My motherboard has the same soundchip. Just go to Realtek, d/l the latest drivers and you'll be all set. There is no quality loss using analog, in fact it's superior. The people buying the DTS soundcards want better sound for home theater. They are not gaming cards.
post #9 of 11
What's the downside for gaming with something like an X-Meridian?
post #10 of 11
I have a HTPC that I do a little gaming on, however, I do watch DVD's most as well as listen to music. I plan, hopefully by the end of the year, to have a combo HD DVD/Blu-Ray drive as well.

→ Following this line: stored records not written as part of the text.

-- pv_equiv track=rewrite | github.com/hanzoai/python-sdk | pkg/hanzo-mcp/hanzo_mcp/tools/refactor/refactor_tool.py | _organize_js_imports
-- ===== SOURCE A (Python) =====
-- def _organize_js_imports(content: str) -> str:
--     """Organize JavaScript/TypeScript import statements."""
--     lines = content.split("\n")
--     imports = []
--     other_lines = []
--     in_imports = True
--
--     for line in lines:
--         stripped = line.strip()
--         if in_imports and stripped.startswith("import "):
--             imports.append(line)
--         elif in_imports and stripped == "":
--             continue  # Skip empty lines in import section
--         else:
--             in_imports = False
--             other_lines.append(line)
--
--     # Sort imports
--     imports.sort(key=lambda x: x.strip().lower())
--
--     result = imports + [""] + other_lines if imports else other_lines
--     return "\n".join(result)
-- ===== SOURCE B (Python) =====
-- def _organize_js_imports(content: str) -> str:
--     """Organize JavaScript/TypeScript import statements (split-point version)."""
--     lines = content.split("\n")
--     boundary = len(lines)
--     for i, line in enumerate(lines):
--         s = line.strip()
--         if s != "" and not s.startswith("import "):
--             boundary = i
--             break
--     imports = sorted((l for l in lines[:boundary] if l.strip().startswith("import ")),
--                      key=lambda x: x.strip().lower())
--     rest = lines[boundary:]
--     return "\n".join(imports + [""] + rest) if imports else "\n".join(rest)
-- ===== Notes on version B (the rewrite author's own statement) =====
-- stated objective: alternative
-- what changed: Replaces A's flag-driven single pass accumulating two lists with a two-phase split-point structure: find the boundary index (first non-blank, non-import line), sort the import lines filtered from the prefix slice, and take the suffix slice verbatim.
import Mathlib
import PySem

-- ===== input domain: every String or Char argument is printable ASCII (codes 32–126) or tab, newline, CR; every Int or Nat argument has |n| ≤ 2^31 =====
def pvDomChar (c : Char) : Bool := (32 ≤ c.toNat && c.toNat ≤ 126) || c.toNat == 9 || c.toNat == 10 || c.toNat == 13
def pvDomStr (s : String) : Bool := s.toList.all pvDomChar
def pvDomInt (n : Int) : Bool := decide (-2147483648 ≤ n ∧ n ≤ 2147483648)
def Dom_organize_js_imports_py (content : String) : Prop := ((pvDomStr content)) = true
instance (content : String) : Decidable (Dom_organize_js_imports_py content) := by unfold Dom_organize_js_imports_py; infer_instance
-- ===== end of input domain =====

-- B replaces A's flag-driven single pass by a split-point + slice two-phase structure (objective: alternative decomposition, same cost).

-- ===== PORT A =====
-- loop body of A's for-loop, state = (imports, other_lines, in_imports)
def pvStepA (st : List String × List String × Bool) (line : String) : List String × List String × Bool :=
  let stripped := PySem.Str.strip line
  if st.2.2 && PySem.Str.startswith stripped "import " then
    (st.1 ++ [line], st.2.1, st.2.2)
  else if st.2.2 && (stripped == "") then st
  else (st.1, st.2.1 ++ [line], false)

def organize_js_imports_py (content : String) : String :=
  let lines := (PySem.Str.split? content "\n").getD []
  let st := lines.foldl pvStepA ([], [], true)
  let imports := PySem.List.sorted st.1 (fun x => PySem.Str.lower (PySem.Str.strip x)) false
  if imports ≠ [] then PySem.Str.join "\n" (imports ++ [""] ++ st.2.1)
  else PySem.Str.join "\n" st.2.1

-- ===== PORT B =====
def pvIsImport (l : String) : Bool := PySem.Str.startswith (PySem.Str.strip l) "import "
-- the break condition of B's boundary scan
def pvBoundaryPred (l : String) : Bool := (PySem.Str.strip l != "") && !(pvIsImport l)

def organize_js_imports_py_alt (content : String) : String :=
  let lines := (PySem.Str.split? content "\n").getD []
  let boundary := (lines.findIdx? pvBoundaryPred).getD lines.length
  let imports := PySem.List.sorted ((lines.take boundary).filter pvIsImport)
      (fun x => PySem.Str.lower (PySem.Str.strip x)) false
  let rest := lines.drop boundary
  if imports ≠ [] then PySem.Str.join "\n" (imports ++ [""] ++ rest)
  else PySem.Str.join "\n" rest

-- ===== PRECONDITION & SPEC =====
def Spec_organize_js_imports_py (content : String) (out : String) : Prop := out = organize_js_imports_py_alt content
instance (content : String) (out : String) : Decidable (Spec_organize_js_imports_py content out) := by unfold Spec_organize_js_imports_py; infer_instance

-- ===== CLAIM (what is proved, stated in full; the proofs are below) =====
def Claim_equal_organize_js_imports_py : Prop := ∀ (content : String), Dom_organize_js_imports_py content → Spec_organize_js_imports_py content (organize_js_imports_py content)

-- ===== LEMMAS AND PROOFS =====

-- once in_imports is False, A's loop just appends every remaining line to other_lines
lemma foldA_false (lines : List String) (imp oth : List String) :
    lines.foldl pvStepA (imp, oth, false) = (imp, oth ++ lines, false) := by
  induction lines generalizing oth with
  | nil => simp
  | cons l t ih => simp [pvStepA, ih]

-- in the import phase, A's loop computes exactly B's boundary split
lemma foldA_true (lines : List String) (imp : List String) :
    ∃ c, lines.foldl pvStepA (imp, [], true) =
      (imp ++ ((lines.take ((lines.findIdx? pvBoundaryPred).getD lines.length)).filter pvIsImport),
       lines.drop ((lines.findIdx? pvBoundaryPred).getD lines.length), c) := by
  induction lines generalizing imp with
  | nil => exact ⟨true, by simp⟩
  | cons l t ih =>
    by_cases hp : pvIsImport l = true
    · have hbp : pvBoundaryPred l = false := by simp [pvBoundaryPred, hp]
      obtain ⟨c, hc⟩ := ih (imp ++ [l])
      refine ⟨c, ?_⟩
      have hstep : pvStepA (imp, [], true) l = (imp ++ [l], [], true) := by
        simp [pvStepA, pvIsImport] at hp ⊢; simp [hp]
      rw [List.foldl_cons, hstep, hc]
      simp [List.findIdx?_cons, hbp]
      cases h : t.findIdx? pvBoundaryPred <;> simp [hp]
    · simp only [Bool.not_eq_true] at hp
      by_cases hs : PySem.Str.strip l = ""
      · have hbp : pvBoundaryPred l = false := by simp [pvBoundaryPred, hs]
        obtain ⟨c, hc⟩ := ih imp
        refine ⟨c, ?_⟩
        have hstep : pvStepA (imp, [], true) l = (imp, [], true) := by
          simp [pvStepA, pvIsImport] at hp ⊢; simp [hp, hs]
        rw [List.foldl_cons, hstep, hc]
        simp [List.findIdx?_cons, hbp]
        cases h : t.findIdx? pvBoundaryPred <;> simp [hp]
      · have hbp : pvBoundaryPred l = true := by
          simp [pvBoundaryPred, hp]
          exact hs
        refine ⟨false, ?_⟩
        have hstep : pvStepA (imp, [], true) l = (imp, [l], false) := by
          simp [pvStepA, pvIsImport] at hp ⊢; simp [hp, hs]
        rw [List.foldl_cons, hstep, foldA_false]
        simp [List.findIdx?_cons, hbp]

-- ===== VERDICT (by name: the statement is the Claim_ definition above) =====
theorem organize_js_imports_py_spec : Claim_equal_organize_js_imports_py := by
  intro content _
  unfold Spec_organize_js_imports_py organize_js_imports_py organize_js_imports_py_alt
  obtain ⟨c, hc⟩ := foldA_true ((PySem.Str.split? content "\n").getD []) []
  simp only [hc, List.nil_append]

Ideally, I would love to run just one fiber optic cable from my PC to my Yamaha receiver. DD/DTS is a much for movies, and stereo sound is desired for music. Would the cards that encode DDL/DTS on-the-fly provide this as well as surround sound for the games I do play over TOSlink (fiber optic)?

I currently have an MSI P6N Diamond motherboard with built-in Sound Blaster X-fi, however, it will NOT pass DD/DTS over fiber optic nor coaxial. I am trying to decide if I should get a new card or use analog to my receiver.
post #11 of 11
Quote:
Originally Posted by ferrisg View Post

What's the downside for gaming with something like an X-Meridian?

No EAX 3,4 5 other then that nothing. I use the X-mustique, X-plosion and X-meridian in all my builds for HT and gaming. Great cards. The newest card X-Fi Prelude from Auzentech supports all the Creative EAX since it has a Creative chip in it also, but drivers are coming for DD Live and DTS Connect.